Папаша Гюгенен, который сам даже и в старости был хорош собой и отнюдь не глуп, долгое время просто не замечал, как умен и красив его сын. Он считал его крепким малым, работящим, исполнительным, словом, в его глазах сын был неплохим подручным; но хотя в свое время и он считался человеком передовым, нынешние либеральные идеи были ему не по вкусу, а Пьер, по его мнению, был слишком податлив на всякие новшества. Когда-то давно, во времена республики[1], папаша Гюгенен слышал от ораторов, выступавших в их селении, рассказы о Спарте и древнем Риме (в ту пору он даже принял имя Кассий, от которого после возвращения Бурбонов благоразумно отказался) и до сих пор продолжал свято верить в некий, существовавший в глубокой древности, золотой век равенства и свободы.

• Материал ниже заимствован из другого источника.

-- pv_equiv track=rewrite | github.com/jopagaro/extract | engine/normalize/assay_normalizer.py | _check_qaqc
-- ===== SOURCE A (Python) =====
-- _BLANK_KEYWORDS = {"blank", "blk", "qaqc_blank", "neg_blank", "negative_blank"}
--
-- _STD_KEYWORDS = {"std", "standard", "cert", "certified", "crm", "reference"}
--
-- _DUP_KEYWORDS = {"dup", "duplicate", "field_dup", "quarter_core", "twin"}
--
-- def _check_qaqc(interval_rows: list[dict]) -> list[str]:
--     """
--     Simple QAQC completeness check.
--     Looks for blanks, standards, and duplicates in sample_id or hole_id fields.
--     Returns warnings for missing QAQC types.
--     """
--     warnings: list[str] = []
--     has_blanks = False
--     has_standards = False
--     has_duplicates = False
--
--     for row in interval_rows:
--         sample_id = str(row.get("sample_id") or "").lower()
--         hole_id = str(row.get("hole_id") or "").lower()
--         combined = sample_id + " " + hole_id
--
--         if any(kw in combined for kw in _BLANK_KEYWORDS):
--             has_blanks = True
--         if any(kw in combined for kw in _STD_KEYWORDS):
--             has_standards = True
--         if any(kw in combined for kw in _DUP_KEYWORDS):
--             has_duplicates = True
--
--     if not has_blanks:
--         warnings.append(
--             "QAQC: No blank samples detected in assay data. "
--             "Blanks are required to assess contamination. "
--             "Assay accuracy cannot be independently verified."
--         )
--     if not has_standards:
--         warnings.append(
--             "QAQC: No certified reference material (standard) samples detected. "
--             "Standards are required to verify laboratory accuracy and bias. "
--             "Grade reliability cannot be confirmed without standards."
--         )
--     if not has_duplicates:
--         warnings.append(
--             "QAQC: No duplicate samples detected. "
--             "Field and/or laboratory duplicates are needed to assess precision. "
--             "Grade variability from sampling error cannot be quantified."
--         )
--
--     return warnings
-- ===== SOURCE B (Python) =====
-- _BLANK_KEYWORDS = {"blank", "blk", "qaqc_blank", "neg_blank", "negative_blank"}
--
-- _STD_KEYWORDS = {"std", "standard", "cert", "certified", "crm", "reference"}
--
-- _DUP_KEYWORDS = {"dup", "duplicate", "field_dup", "quarter_core", "twin"}
--
--
-- def _check_qaqc(interval_rows: list[dict]) -> list[str]:
--     # Aggregate-then-check: one lowercased corpus joined with spaces
--     # (keywords contain no space, so matching in the corpus equals
--     # matching in some row's field), then three whole-corpus scans.
--     corpus = " ".join(
--         str(v or "").lower()
--         for row in interval_rows
--         for v in (row.get("sample_id"), row.get("hole_id"))
--     )
--     warnings: list[str] = []
--     if not any(kw in corpus for kw in _BLANK_KEYWORDS):
--         warnings.append(
--             "QAQC: No blank samples detected in assay data. "
--             "Blanks are required to assess contamination. "
--             "Assay accuracy cannot be independently verified."
--         )
--     if not any(kw in corpus for kw in _STD_KEYWORDS):
--         warnings.append(
--             "QAQC: No certified reference material (standard) samples detected. "
--             "Standards are required to verify laboratory accuracy and bias. "
--             "Grade reliability cannot be confirmed without standards."
--         )
--     if not any(kw in corpus for kw in _DUP_KEYWORDS):
--         warnings.append(
--             "QAQC: No duplicate samples detected. "
--             "Field and/or laboratory duplicates are needed to assess precision. "
--             "Grade variability from sampling error cannot be quantified."
--         )
--     return warnings
-- ===== Notes on version B (the rewrite author's own statement) =====
-- stated objective: alternative
-- what changed: Replaces the per-row loop that maintains three boolean flags with building one space-joined lowercased corpus of all sample_id/hole_id fields and doing three whole-corpus any(kw in corpus) checks; warnings are emitted from those aggregate checks.
import Mathlib
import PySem

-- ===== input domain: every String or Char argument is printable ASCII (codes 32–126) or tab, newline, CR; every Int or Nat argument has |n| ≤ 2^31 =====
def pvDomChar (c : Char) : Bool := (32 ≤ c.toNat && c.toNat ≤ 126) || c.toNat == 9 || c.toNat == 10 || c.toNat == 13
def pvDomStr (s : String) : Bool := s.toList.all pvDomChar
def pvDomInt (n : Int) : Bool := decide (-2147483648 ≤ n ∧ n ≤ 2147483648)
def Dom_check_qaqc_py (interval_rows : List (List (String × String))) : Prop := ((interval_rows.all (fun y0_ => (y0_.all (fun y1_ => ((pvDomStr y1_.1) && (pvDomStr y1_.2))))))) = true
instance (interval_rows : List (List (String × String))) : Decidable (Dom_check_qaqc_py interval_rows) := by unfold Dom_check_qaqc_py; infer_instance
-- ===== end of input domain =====

-- B replaces A's per-row flag-maintaining loop by one space-joined lowercased corpus
-- checked with three whole-corpus keyword scans (alternative decomposition, same cost).

-- shared module constants and the shared field extraction str(row.get(k) or "").lower()
def pvBlankKws : List (List Char) := ["blank".toList, "blk".toList, "qaqc_blank".toList, "neg_blank".toList, "negative_blank".toList]
def pvStdKws : List (List Char) := ["std".toList, "standard".toList, "cert".toList, "certified".toList, "crm".toList, "reference".toList]
def pvDupKws : List (List Char) := ["dup".toList, "duplicate".toList, "field_dup".toList, "quarter_core".toList, "twin".toList]
def pvMsgBlank : String := "QAQC: No blank samples detected in assay data. Blanks are required to assess contamination. Assay accuracy cannot be independently verified."
def pvMsgStd : String := "QAQC: No certified reference material (standard) samples detected. Standards are required to verify laboratory accuracy and bias. Grade reliability cannot be confirmed without standards."
def pvMsgDup : String := "QAQC: No duplicate samples detected. Field and/or laboratory duplicates are needed to assess precision. Grade variability from sampling error cannot be quantified."
def pvField (row : List (String × String)) (k : String) : List Char :=
  PySem.Chars.lower (((PySem.Dict.get? (PySem.Dict.mk row) k).getD "").toList)

-- ===== PORT A =====
def check_qaqc_py (interval_rows : List (List (String × String))) : List String :=
  let fl : Bool × Bool × Bool := interval_rows.foldl
    (fun (fl : Bool × Bool × Bool) row =>
      let combined := pvField row "sample_id" ++ ' ' :: pvField row "hole_id"
      (fl.1 || pvBlankKws.any (fun kw => PySem.Chars.isIn kw combined),
       fl.2.1 || pvStdKws.any (fun kw => PySem.Chars.isIn kw combined),
       fl.2.2 || pvDupKws.any (fun kw => PySem.Chars.isIn kw combined)))
    (false, false, false)
  (if fl.1 then [] else [pvMsgBlank]) ++
  (if fl.2.1 then [] else [pvMsgStd]) ++
  (if fl.2.2 then [] else [pvMsgDup])

-- ===== PORT B =====
def check_qaqc_py_alt (interval_rows : List (List (String × String))) : List String :=
  let corpus := PySem.Chars.join [' ']
    (interval_rows.flatMap (fun row => [pvField row "sample_id", pvField row "hole_id"]))
  (if pvBlankKws.any (fun kw => PySem.Chars.isIn kw corpus) then [] else [pvMsgBlank]) ++
  (if pvStdKws.any (fun kw => PySem.Chars.isIn kw corpus) then [] else [pvMsgStd]) ++
  (if pvDupKws.any (fun kw => PySem.Chars.isIn kw corpus) then [] else [pvMsgDup])

-- ===== PRECONDITION & SPEC =====
def Spec_check_qaqc_py (interval_rows : List (List (String × String))) (out : List String) : Prop := out = check_qaqc_py_alt interval_rows
instance (interval_rows : List (List (String × String))) (out : List String) : Decidable (Spec_check_qaqc_py interval_rows out) := by unfold Spec_check_qaqc_py; infer_instance

-- ===== CLAIM (what is proved, stated in full; the proofs are below) =====
def Claim_equal_check_qaqc_py : Prop := ∀ (interval_rows : List (List (String × String))), Dom_check_qaqc_py interval_rows → Spec_check_qaqc_py interval_rows (check_qaqc_py interval_rows)

-- ===== LEMMAS AND PROOFS =====

-- a space-free pattern that is a prefix of a ++ ' ' :: b is a prefix of a
theorem pv_prefix_sep_mp (sub : List Char) :
    ∀ a b : List Char, (' ' : Char) ∉ sub → sub <+: a ++ ' ' :: b → sub <+: a := by
  induction sub with
  | nil => intro a b _ _; exact List.nil_prefix
  | cons c s ih =>
    intro a b h1 h
    cases a with
    | nil =>
      simp only [List.nil_append, List.cons_prefix_cons] at h
      exact absurd (h.1 ▸ List.mem_cons_self) h1
    | cons x a' =>
      simp only [List.cons_append, List.cons_prefix_cons] at h ⊢
      exact ⟨h.1, ih a' b (fun hm => h1 (List.mem_cons_of_mem _ hm)) h.2⟩

theorem pv_prefix_sep (sub a b : List Char) (h1 : (' ' : Char) ∉ sub) :
    sub <+: a ++ ' ' :: b ↔ sub <+: a := by
  constructor
  · exact pv_prefix_sep_mp sub a b h1
  · intro h
    exact h.trans (by simp)

-- a nonempty space-free pattern is an infix of a ++ ' ' :: b iff it is an infix of a or of b
theorem pv_infix_sep (sub a b : List Char) (h1 : (' ' : Char) ∉ sub) (h2 : sub ≠ []) :
    sub <:+: a ++ ' ' :: b ↔ sub <:+: a ∨ sub <:+: b := by
  induction a with
  | nil =>
    simp only [List.nil_append, List.infix_cons_iff]
    constructor
    · rintro (hp | hi)
      · cases sub with
        | nil => exact absurd rfl h2
        | cons c s =>
          simp only [List.cons_prefix_cons] at hp
          exact absurd (hp.1 ▸ List.mem_cons_self) h1
      · exact Or.inr hi
    · rintro (hi | hi)
      · rw [List.infix_nil] at hi; exact absurd hi h2
      · exact Or.inr hi
  | cons x a' ih =>
    simp only [List.cons_append, List.infix_cons_iff] at *
    rw [show x :: (a' ++ ' ' :: b) = (x :: a') ++ ' ' :: b from rfl,
        pv_prefix_sep sub (x :: a') b h1, ih]
    tauto

-- kw found in the space-joined corpus iff found in one of the parts
theorem pv_isIn_join (kw : List Char) (h1 : (' ' : Char) ∉ kw) (h2 : kw ≠ []) :
    ∀ parts : List (List Char),
      PySem.Chars.isIn kw (PySem.Chars.join [' '] parts) = parts.any (fun p => PySem.Chars.isIn kw p)
  | [] => by
    rw [PySem.Chars.join_nil, List.any_nil, PySem.Chars.isIn_eq_false_iff, List.infix_nil]
    exact h2
  | [p] => by rw [PySem.Chars.join_singleton, List.any_cons, List.any_nil, Bool.or_false]
  | p :: q :: rest => by
    rw [PySem.Chars.join_cons_cons, List.append_assoc, List.singleton_append, List.any_cons]
    rw [Bool.eq_iff_iff, Bool.or_eq_true]
    rw [PySem.Chars.isIn_iff_infix, pv_infix_sep kw p _ h1 h2]
    rw [← pv_isIn_join kw h1 h2 (q :: rest)]
    rw [PySem.Chars.isIn_iff_infix, PySem.Chars.isIn_iff_infix]

-- A's flag-accumulating fold computed in closed form
theorem pv_foldl_flags (rows : List (List (String × String)))
    (f1 f2 f3 : List (String × String) → Bool) :
    ∀ x y z : Bool,
      rows.foldl (fun (fl : Bool × Bool × Bool) row =>
        (fl.1 || f1 row, fl.2.1 || f2 row, fl.2.2 || f3 row)) (x, y, z)
      = (x || rows.any f1, y || rows.any f2, z || rows.any f3) := by
  induction rows with
  | nil => intro x y z; simp
  | cons r t ih =>
    intro x y z
    rw [List.foldl_cons, List.any_cons, List.any_cons, List.any_cons]
    rw [ih]
    simp [Bool.or_assoc]

-- the per-keyword-group boolean of B equals the one A accumulates
theorem pv_any_corpus (K : List (List Char))
    (hK : ∀ kw ∈ K, (' ' : Char) ∉ kw ∧ kw ≠ []) (rows : List (List (String × String))) :
    K.any (fun kw => PySem.Chars.isIn kw (PySem.Chars.join [' ']
        (rows.flatMap (fun row => [pvField row "sample_id", pvField row "hole_id"]))))
    = rows.any (fun row => K.any (fun kw =>
        PySem.Chars.isIn kw (pvField row "sample_id" ++ ' ' :: pvField row "hole_id"))) := by
  rw [Bool.eq_iff_iff]
  simp only [List.any_eq_true]
  constructor
  · rintro ⟨kw, hkw, hin⟩
    obtain ⟨hsp, hne⟩ := hK kw hkw
    rw [pv_isIn_join kw hsp hne] at hin
    rw [List.any_eq_true] at hin
    obtain ⟨p, hp, hpin⟩ := hin
    rw [List.mem_flatMap] at hp
    obtain ⟨row, hrow, hpmem⟩ := hp
    refine ⟨row, hrow, kw, hkw, ?_⟩
    rw [PySem.Chars.isIn_iff_infix, pv_infix_sep kw _ _ hsp hne]
    simp only [List.mem_cons, List.not_mem_nil, or_false] at hpmem
    rcases hpmem with h | h
    · exact Or.inl (h ▸ (PySem.Chars.isIn_iff_infix _ _).mp hpin)
    · exact Or.inr (h ▸ (PySem.Chars.isIn_iff_infix _ _).mp hpin)
  · rintro ⟨row, hrow, kw, hkw, hin⟩
    obtain ⟨hsp, hne⟩ := hK kw hkw
    refine ⟨kw, hkw, ?_⟩
    rw [pv_isIn_join kw hsp hne, List.any_eq_true]
    rw [PySem.Chars.isIn_iff_infix, pv_infix_sep kw _ _ hsp hne] at hin
    rcases hin with h | h
    · exact ⟨pvField row "sample_id", List.mem_flatMap.mpr ⟨row, hrow, by simp⟩,
        (PySem.Chars.isIn_iff_infix _ _).mpr h⟩
    · exact ⟨pvField row "hole_id", List.mem_flatMap.mpr ⟨row, hrow, by simp⟩,
        (PySem.Chars.isIn_iff_infix _ _).mpr h⟩

-- ===== VERDICT (by name: the statement is the Claim_ definition above) =====
theorem check_qaqc_py_spec : Claim_equal_check_qaqc_py := by
  intro rows _
  unfold Spec_check_qaqc_py check_qaqc_py check_qaqc_py_alt
  rw [pv_foldl_flags rows
    (fun row => pvBlankKws.any (fun kw => PySem.Chars.isIn kw (pvField row "sample_id" ++ ' ' :: pvField row "hole_id")))
    (fun row => pvStdKws.any (fun kw => PySem.Chars.isIn kw (pvField row "sample_id" ++ ' ' :: pvField row "hole_id")))
    (fun row => pvDupKws.any (fun kw => PySem.Chars.isIn kw (pvField row "sample_id" ++ ' ' :: pvField row "hole_id")))
    false false false]
  simp [pv_any_corpus pvBlankKws (by decide) rows,
        pv_any_corpus pvStdKws (by decide) rows,
        pv_any_corpus pvDupKws (by decide) rows]
-- ===== VERDICT (by name: the statement is the Claim_ definition above) =====
set_option maxRecDepth 8192 in
set_option maxHeartbeats 2000000 in
theorem parse_strategies_from_output_spec : Claim_equal_parse_strategies_from_output := by
  intro stdout hdom hpre
  unfold Spec_parse_strategies_from_output
  by_cases b1 : PySem.Str.isIn "steep" (PySem.Str.lower stdout) = true <;>
  by_cases b2 : PySem.Str.isIn "fence" (PySem.Str.lower stdout) = true <;>
  by_cases b3 : PySem.Str.isIn "o&p" (PySem.Str.lower stdout) = true <;>
  by_cases b4 : PySem.Str.isIn "f9" (PySem.Str.lower stdout) = true
  all_goals first
    | (exfalso
       unfold Pre_parse_strategies_from_output at hpre
       simp only [b1, b2, b3, b4, if_pos, if_neg, Bool.not_eq_true] at hpre; omega)
    | skip
  all_goals rw [Bool.not_eq_true] at *
  · have hf2 := line_false_of_whole_false _ _ b2
    have hf3 := line_false_of_whole_false _ _ b3
    have hf4 := line_false_of_whole_false _ _ b4
    have hA : parse_strategies_from_output stdout =
        (PySem.Str.splitlines stdout).foldl
          (fun st l => if PySem.Str.isIn "steep" (PySem.Str.lower l) then PySem.Set.add st "steep_on_waste" else st) [] := by
      simp only [parse_strategies_from_output]
      apply PySem.List.foldl_congr_mem
      intro acc l hl
      have h2 := hf2 l hl; have h3 := hf3 l hl; have h4 := hf4 l hl
      simp [PySem.Str.isIn, PySem.Str.lower] at h2 h3 h4
      simp [PySem.Str.isIn, PySem.Str.lower, h2, h3, h4]
    rw [hA, A_loop_single stdout "steep" "steep_on_waste" (by assumption) (by decide) (by intro x hx; simp at hx; rcases hx with rfl|rfl|rfl|rfl <;> rfl)]
    have c1 := b1; have c2 := b2; have c3 := b3; have c4 := b4
    simp [PySem.Str.isIn, PySem.Str.lower] at c1 c2 c3 c4
    simp [parse_strategies_from_output_alt, kwTable, PySem.Str.isIn, PySem.Str.lower, c1, c2, c3, c4]
  · have hf1 := line_false_of_whole_false _ _ b1
    have hf3 := line_false_of_whole_false _ _ b3
    have hf4 := line_false_of_whole_false _ _ b4
    have hA : parse_strategies_from_output stdout =
        (PySem.Str.splitlines stdout).foldl
          (fun st l => if PySem.Str.isIn "fence" (PySem.Str.lower l) then PySem.Set.add st "full_fence_scope" else st) [] := by
      simp only [parse_strategies_from_output]
      apply PySem.List.foldl_congr_mem
      intro acc l hl
      have h1 := hf1 l hl; have h3 := hf3 l hl; have h4 := hf4 l hl
      simp [PySem.Str.isIn, PySem.Str.lower] at h1 h3 h4
      simp [PySem.Str.isIn, PySem.Str.lower, h1, h3, h4]
    rw [hA, A_loop_single stdout "fence" "full_fence_scope" (by assumption) (by decide) (by intro x hx; simp at hx; rcases hx with rfl|rfl|rfl|rfl|rfl <;> rfl)]
    have c1 := b1; have c2 := b2; have c3 := b3; have c4 := b4
    simp [PySem.Str.isIn, PySem.Str.lower] at c1 c2 c3 c4
    simp [parse_strategies_from_output_alt, kwTable, PySem.Str.isIn, PySem.Str.lower, c1, c2, c3, c4]
  · have hf1 := line_false_of_whole_false _ _ b1
    have hf2 := line_false_of_whole_false _ _ b2
    have hf4 := line_false_of_whole_false _ _ b4
    have hA : parse_strategies_from_output stdout =
        (PySem.Str.splitlines stdout).foldl
          (fun st l => if PySem.Str.isIn "o&p" (PySem.Str.lower l) then PySem.Set.add st "O&P" else st) [] := by
      simp only [parse_strategies_from_output]
      apply PySem.List.foldl_congr_mem
      intro acc l hl
      have h1 := hf1 l hl; have h2 := hf2 l hl; have h4 := hf4 l hl
      simp [PySem.Str.isIn, PySem.Str.lower] at h1 h2 h4
      simp [PySem.Str.isIn, PySem.Str.lower, h1, h2, h4]
    rw [hA, A_loop_single stdout "o&p" "O&P" (by assumption) (by decide) (by intro x hx; simp at hx; rcases hx with rfl|rfl|rfl <;> rfl)]
    have c1 := b1; have c2 := b2; have c3 := b3; have c4 := b4
    simp [PySem.Str.isIn, PySem.Str.lower] at c1 c2 c3 c4
    simp [parse_strategies_from_output_alt, kwTable, PySem.Str.isIn, PySem.Str.lower, c1, c2, c3, c4]
  · have hf1 := line_false_of_whole_false _ _ b1
    have hf2 := line_false_of_whole_false _ _ b2
    have hf3 := line_false_of_whole_false _ _ b3
    have hA : parse_strategies_from_output stdout =
        (PySem.Str.splitlines stdout).foldl
          (fun st l => if PySem.Str.isIn "f9" (PySem.Str.lower l) then PySem.Set.add st "f9_notes" else st) [] := by
      simp only [parse_strategies_from_output]
      apply PySem.List.foldl_congr_mem
      intro acc l hl
      have h1 := hf1 l hl; have h2 := hf2 l hl; have h3 := hf3 l hl
      simp [PySem.Str.isIn, PySem.Str.lower] at h1 h2 h3
      simp [PySem.Str.isIn, PySem.Str.lower, h1, h2, h3]
    rw [hA, A_loop_single stdout "f9" "f9_notes" (by assumption) (by decide) (by intro x hx; simp at hx; rcases hx with rfl|rfl <;> rfl)]
    have c1 := b1; have c2 := b2; have c3 := b3; have c4 := b4
    simp [PySem.Str.isIn, PySem.Str.lower] at c1 c2 c3 c4
    simp [parse_strategies_from_output_alt, kwTable, PySem.Str.isIn, PySem.Str.lower, c1, c2, c3, c4]
  · have hf1 := line_false_of_whole_false _ _ b1
    have hf2 := line_false_of_whole_false _ _ b2
    have hf3 := line_false_of_whole_false _ _ b3
    have hf4 := line_false_of_whole_false _ _ b4
    have hA : parse_strategies_from_output stdout =
        (PySem.Str.splitlines stdout).foldl (fun (st : List String) _ => st) [] := by
      simp only [parse_strategies_from_output]
      apply PySem.List.foldl_congr_mem
      intro acc l hl
      have h1 := hf1 l hl; have h2 := hf2 l hl; have h3 := hf3 l hl; have h4 := hf4 l hl
      simp [PySem.Str.isIn, PySem.Str.lower] at h1 h2 h3 h4
      simp [PySem.Str.isIn, PySem.Str.lower, h1, h2, h3, h4]
    have hconst : ∀ (L : List String), L.foldl (fun (st : List String) _ => st) ([] : List String) = [] := by
      intro L; induction L with
      | nil => rfl
      | cons x xs ih => simp only [List.foldl_cons]; exact ih
    rw [hA, hconst]
    have c1 := b1; have c2 := b2; have c3 := b3; have c4 := b4
    simp [PySem.Str.isIn, PySem.Str.lower] at c1 c2 c3 c4
    simp [parse_strategies_from_output_alt, kwTable, PySem.Str.isIn, PySem.Str.lower, c1, c2, c3, c4]
lemma bsum_nil (K : List String) : bsum K [] = 0 := rfl

lemma bsum_cons (K : List String) (w : String) (c : Int) (l : List (String × Int)) :
    bsum K ((w, c) :: l) = (if w ∈ K then c else 0) + bsum K l := by
  by_cases h : w ∈ K <;> simp [bsum, h]

-- pulling one association (w, c) out of a sum of lookups over a duplicate-free key list K,
-- when g itself already reads w as 0 (w is a fresh key)
lemma sum_ite_mem (w : String) (c : Int) (g : String → Int) (K : List String) (hK : K.Nodup)
    (hgw : g w = 0) :
    (K.map (fun kw => if (w == kw) then c else g kw)).sum
      = (if w ∈ K then c else 0) + (K.map g).sum := by
  induction K with
  | nil => simp
  | cons k t ih =>
    rcases List.nodup_cons.mp hK with ⟨hkt, ht⟩
    by_cases hwk : w = k
    · subst hwk
      have hmap : (t.map (fun kw => if (w == kw) then c else g kw)) = t.map g := by
        apply List.map_congr_left
        intro x hx
        have hne : w ≠ x := fun h => hkt (h ▸ hx)
        simp [hne]
      rw [List.map_cons, List.sum_cons, List.map_cons, List.sum_cons, hmap]
      simp [hgw]
    · have hbe : (w == k) = false := by simp [hwk]
      simp only [List.map_cons, List.sum_cons, hbe, Bool.false_eq_true, if_false, ih ht,
        List.mem_cons]
      by_cases hwt : w ∈ t <;> simp [hwt, hwk] <;> try ring

-- A's per-bucket sum of counter lookups equals the filtered count mass of the association list
lemma sum_getD_eq_bsum (l : List (String × Int)) (K : List String) (hK : K.Nodup)
    (hl : (l.map Prod.fst).Nodup) :
    (K.map (fun kw => (PySem.Dict.mk l).getD kw 0)).sum = bsum K l := by
  induction l with
  | nil =>
    have h0 : (K.map (fun kw => (PySem.Dict.mk ([] : List (String × Int))).getD kw 0)) = K.map (fun _ => (0 : Int)) := by
      apply List.map_congr_left; intro kw _; rfl
    simp [h0, bsum_nil]
  | cons p t ih =>
    obtain ⟨w, c⟩ := p
    have hstep : (K.map (fun kw => (PySem.Dict.mk ((w, c) :: t)).getD kw 0))
        = K.map (fun kw => if (w == kw) then c else (PySem.Dict.mk t).getD kw 0) := by
      apply List.map_congr_left; intro kw _
      by_cases h : (w == kw) = true <;>
        simp [PySem.Dict.getD_eq_get?_getD, PySem.Dict.get?_mk_cons, h]
    have hwt : w ∉ (PySem.Dict.mk t).keys := by
      simpa [PySem.Dict.keys] using (List.nodup_cons.mp hl).1
    have hg0 : (PySem.Dict.mk t).getD w 0 = 0 := by
      rw [PySem.Dict.getD_eq_get?_getD, (PySem.Dict.get?_eq_none_iff_not_mem_keys _ _).mpr hwt]
      rfl
    rw [hstep, sum_ite_mem w c _ K hK hg0, ih (List.nodup_cons.mp hl).2, bsum_cons]
-- pv_equiv track=rewrite | github.com/ai-kmu/etc | algorithm/2023/0510_2556_Disconnect_Path_in_a_Binary_Matrix_by_at_Most_One_Flip/Sungsik.py | isPossibleToCutPath
-- ===== SOURCE A (Python) =====
-- from typing import List
--
-- def isPossibleToCutPath(grid: List[List[int]]) -> bool:
--     m, n = len(grid), len(grid[0])
--     if m == 1 and n <= 2:
--         return False
--     # 가능한 모든 path들 중에서 서로 겹치지 않는 path 쌍이 존재한다면 이는 False
--     # 그렇지 않다면 True
--     # 그렇다고 가능한 모든 path들을 구하고 모두 겹치는지 확인하는 것은 시간이 오래 걸림
--     # 따라서 오른쪽이 우선인 path와 아래쪽이 우선인 path 2개만 구해서 겹치는지만 확인해도 됨
--     grid[0][0] = 0
--     dirs = [(0, 1), (1, 0)]
--     answer = 0
--
--     def dfs(y, x, path):
--         if y == m - 1 and x == n - 1:
--             return path, True
--         for dy, dx in dirs:
--             new_y, new_x = y + dy, x + dx
--             if new_y < m and new_x < n and grid[new_y][new_x]:
--                 grid[new_y][new_x] = 0
--                 new_path, result = dfs(new_y, new_x, path)
--                 grid[new_y][new_x] = 1
--                 if result:
--                     new_path.append((new_y, new_x))
--                     return new_path, True
--
--         return path, False
--
--     first_path, _ = dfs(0, 0, [])
--     first_path = set(first_path)
--     dirs = dirs[::-1]
--     second_path, _ = dfs(0, 0, [])
--     second_path = set(second_path)
--
--     # 마지막 위치가 무조건 겹치므로 안겹치는지 확인하기 위해 개수를 1과 비교
--     return len(first_path & second_path) != 1
-- ===== SOURCE B (Python) =====
-- from typing import List
--
-- def isPossibleToCutPath(grid: List[List[int]]) -> bool:
--     m, n = len(grid), len(grid[0])
--     if m == 1 and n <= 2:
--         return False
--     # good[y][x]: (y,x) can reach (m-1,n-1) moving right/down through nonzero cells
--     good = [[False] * n for _ in range(m)]
--     for y in range(m - 1, -1, -1):
--         for x in range(n - 1, -1, -1):
--             if y == m - 1 and x == n - 1:
--                 good[y][x] = True
--             else:
--                 good[y][x] = ((x + 1 < n and bool(grid[y][x + 1]) and good[y][x + 1])
--                               or (y + 1 < m and bool(grid[y + 1][x]) and good[y + 1][x]))
--
--     def walk(prefer_right):
--         # greedy walk along good cells; returns the set of visited cells (start excluded)
--         path = set()
--         if not good[0][0]:
--             return path
--         y, x = 0, 0
--         while not (y == m - 1 and x == n - 1):
--             if prefer_right:
--                 if x + 1 < n and grid[y][x + 1] and good[y][x + 1]:
--                     x += 1
--                 else:
--                     y += 1
--             else:
--                 if y + 1 < m and grid[y + 1][x] and good[y + 1][x]:
--                     y += 1
--                 else:
--                     x += 1
--             path.add((y, x))
--         return path
--
--     return len(walk(True) & walk(False)) != 1
-- ===== Notes on version B (the rewrite author's own statement) =====
-- stated objective: alternative
-- what changed: A's two backtracking DFS passes (with cell restore on failure) are replaced by one bottom-up reachability table plus two greedy walks that follow exactly the right-first and down-first success paths.
-- outside the precondition, e.g. on isPossibleToCutPath([[0, 0], [0]]): A returns True, B raises IndexError
import Mathlib
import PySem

Но он считал — и в этом невозможно было его разубедить, — что с падением Конвента мир навеки отвернулся от правды. «Справедливость похоронена в девяносто третьем, — говорил он, — и что бы там нового ни придумывали, ее вы не воскресите, а только глубже закопаете». Таким образом, он, как это свойственно старикам во все времена, не верил в светлое будущее, и старость его проходила в беспрерывных сетованиях или же в язвительном брюзжании, от которого он не в силах был удержаться, несмотря на свой ясный ум и доброе сердце.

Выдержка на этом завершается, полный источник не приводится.